8. The bone screw of claim 1, wherein the bore includes a driving feature.

9. The bone screw of claim 1, wherein the core includes a proximal end aligned with the head, and a distal end aligned with the tip.

10. The bone screw of claim 9, wherein the bore extends from the proximal end to the distal end.

11. The bone screw of claim 1, wherein the second material is different than the first material.

12. The bone screw of claim 1, further comprising a shell coaxially disposed between the core and the outer portion.

13. The bone screw of claim 12, wherein the shell is constructed of a third material different than the first and second materials.

14. The bone screw of claim 13, wherein the second and third materials include a substantially porous material, and the first material includes a substantially solid material.

15. A method of manufacturing a bone screw, the method comprising:

forming a porous shaft portion by a first manufacturing process;

forming a solid outer portion on the shaft portion by a second manufacturing process; and

removing a portion of the solid outer portion to form a head, a helical thread portion, and a tip.

16. The method of claim 15, wherein removing a portion of the solid outer portion includes machining a portion of the solid outer portion.

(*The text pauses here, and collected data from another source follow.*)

-- ===== VERDICT (by name: the statement is the Claim_ definition above) =====
theorem solve_spec : Claim_equal_solve := by
  intro N M cn _ hpre
  unfold Spec_solve
  -- both loops' dict lookups succeed under Pre_
  have hsomeA : ∀ p ∈ cn, ((PySem.Dict.mk ((PySem.List.pyRange 1 (N+1) 1).map (fun i => (i, (0 : Int))))).get? p.1).isSome := by
    intro p hp
    rw [init_get? (0 : Int) N p.1, if_pos (hpre p hp)]
    rfl
  have hsomeB : ∀ p ∈ cn, ((PySem.Dict.mk ((PySem.List.pyRange 1 (N+1) 1).map (fun i => (i, ([] : List (Int × String)))))).get? p.1).isSome := by
    intro p hp
    rw [init_get? ([] : List (Int × String)) N p.1, if_pos (hpre p hp)]
    rfl
  have hA : solve N M cn
      = PySem.List.sorted ((keptA M (PySem.Dict.mk ((PySem.List.pyRange 1 (N+1) 1).map (fun i => (i, (0 : Int))))) cn).filter oddD) keyA false
        ++ PySem.List.sorted ((keptA M (PySem.Dict.mk ((PySem.List.pyRange 1 (N+1) 1).map (fun i => (i, (0 : Int))))) cn).filter (fun p => !oddD p)) keyA false := by
    have h0 : solve N M cn
        = match cn.foldl
            (fun (o : Option (List (Int × String) × List (Int × String) × PySem.Dict Int Int)) p =>
              o.bind (fun bwd =>
                match bwd.2.2.get? p.1 with
                | none => none
                | some v =>
                  let d := bwd.2.2.insert p.1 (v + 1)
                  if v + 1 > M then some (bwd.1, bwd.2.1, d)
                  else if PySem.Int.mod p.1 2 ≠ 0 then some (bwd.1 ++ [p], bwd.2.1, d)
                  else some (bwd.1, bwd.2.1 ++ [p], d)))
            (some ([], [], PySem.Dict.mk ((PySem.List.pyRange 1 (N+1) 1).map (fun i => (i, (0 : Int)))))) with
          | none => []
          | some (b, w, _) => PySem.List.sorted b keyA false ++ PySem.List.sorted w keyA false := rfl
    rw [h0, loopA M cn [] [] _ hsomeA]
    simp only [List.nil_append]
  have hB : solve_alt N M cn
      = PySem.List.sorted
          ((PySem.Dict.values (cn.foldl
            (fun (d : PySem.Dict Int (List (Int × String))) p =>
              let g := d.getD p.1 []
              let g' := if (g.length : Int) < M then g ++ [p] else g
              d.insert p.1 g')
            (PySem.Dict.mk ((PySem.List.pyRange 1 (N+1) 1).map (fun i => (i, ([] : List (Int × String)))))))).foldl
            (fun acc g => acc ++ g) []) keyB false := by
    have h0 : solve_alt N M cn
        = match cn.foldl
            (fun (o : Option (PySem.Dict Int (List (Int × String)))) p =>
              o.bind (fun d =>
                match d.get? p.1 with
                | none => none
                | some g =>
                  let g' := if (g.length : Int) < M then g ++ [p] else g
                  some (d.insert p.1 g')))
            (some (PySem.Dict.mk ((PySem.List.pyRange 1 (N+1) 1).map (fun i => (i, ([] : List (Int × String))))))) with
          | none => []
          | some groups =>
            PySem.List.sorted ((PySem.Dict.values groups).foldl (fun acc g => acc ++ g) []) keyB false := rfl
    rw [h0, loopB_opt M cn _ hsomeB]
  rw [hA, hB]
  -- the counting dict maps everything to 0 under getD
  have hinit0 : ∀ c, (PySem.Dict.mk ((PySem.List.pyRange 1 (N+1) 1).map (fun i => (i, (0 : Int))))).getD c 0 = 0 := by
    intro c
    rw [PySem.Dict.getD_eq_get?_getD, init_get? (0 : Int) N c]
    by_cases hc : 1 ≤ c ∧ c ≤ N
    · rw [if_pos hc]; rfl
    · rw [if_neg hc]; rfl
  have hinitB : ∀ c, (PySem.Dict.mk ((PySem.List.pyRange 1 (N+1) 1).map (fun i => (i, ([] : List (Int × String)))))).getD c [] = [] := by
    intro c
    rw [PySem.Dict.getD_eq_get?_getD, init_get? ([] : List (Int × String)) N c]
    by_cases hc : 1 ≤ c ∧ c ≤ N
    · rw [if_pos hc]; rfl
    · rw [if_neg hc]; rfl
  -- B's kept list is a permutation of A's kept list K
  have hkeys := loopB_keys N M cn hpre
  have hnodup : (cn.foldl
      (fun (d : PySem.Dict Int (List (Int × String))) p =>
        let g := d.getD p.1 []
        let g' := if (g.length : Int) < M then g ++ [p] else g
        d.insert p.1 g')
      (PySem.Dict.mk ((PySem.List.pyRange 1 (N+1) 1).map (fun i => (i, ([] : List (Int × String))))))).keys.Nodup := by
    rw [hkeys]; exact PySem.List.nodup_pyRange_one 1 (N+1)
  have hgetD : ∀ c, (cn.foldl
      (fun (d : PySem.Dict Int (List (Int × String))) p =>
        let g := d.getD p.1 []
        let g' := if (g.length : Int) < M then g ++ [p] else g
        d.insert p.1 g')
      (PySem.Dict.mk ((PySem.List.pyRange 1 (N+1) 1).map (fun i => (i, ([] : List (Int × String))))))).getD c []
      = (keptA M (PySem.Dict.mk ((PySem.List.pyRange 1 (N+1) 1).map (fun i => (i, (0 : Int))))) cn).filter (fun p => p.1 == c) := by
    intro c
    rw [loopB_getD M cn _ c, keptA_filter M cn c, hinit0, hinitB]
    simp
  have hperm : ((PySem.Dict.values (cn.foldl
      (fun (d : PySem.Dict Int (List (Int × String))) p =>
        let g := d.getD p.1 []
        let g' := if (g.length : Int) < M then g ++ [p] else g
        d.insert p.1 g')
      (PySem.Dict.mk ((PySem.List.pyRange 1 (N+1) 1).map (fun i => (i, ([] : List (Int × String)))))))).foldl
        (fun acc g => acc ++ g) []).Perm
      (keptA M (PySem.Dict.mk ((PySem.List.pyRange 1 (N+1) 1).map (fun i => (i, (0 : Int))))) cn) := by
    rw [PySem.List.foldl_append_eq_flatten, List.nil_append,
      PySem.Dict.values_eq_map_keys _ hnodup [], List.map_congr_left (fun c _ => hgetD c), hkeys]
    apply regroup_perm
    · exact PySem.List.nodup_pyRange_one 1 (N+1)
    · intro p hp
      have hmem : p ∈ cn := keptA_subset M _ cn p hp
      rw [PySem.List.mem_pyRange_one]
      have := hpre p hmem
      omega
  rw [PySem.List.sorted_eq_sorted_of_perm _ _ keyB keyB_injective hperm]
  exact (sort_split _).symm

17. The method of claim 15, wherein at least one of the first and second manufacturing processes includes an additive manufacturing process.

18. The method of claim 17, wherein the additive manufacturing process includes one of an electron beam melting process and a laser sintering process.

19. The method of claim 15, further comprising:

forming a driving feature in the head portion;

forming an aperture in the tip; and

forming a bore in the shaft portion that is in communication with at least one of the driving feature and the aperture.

20. A method of manufacturing a bone screw, the method comprising:

forming a porous shaft portion by a first additive manufacturing process;

forming a solid outer portion by a second additive manufacturing process; and

coupling the outer portion to the shaft portion.

21. The method of claim 20, removing a portion of the outer portion to form a head, a helical thread portion, and a tip.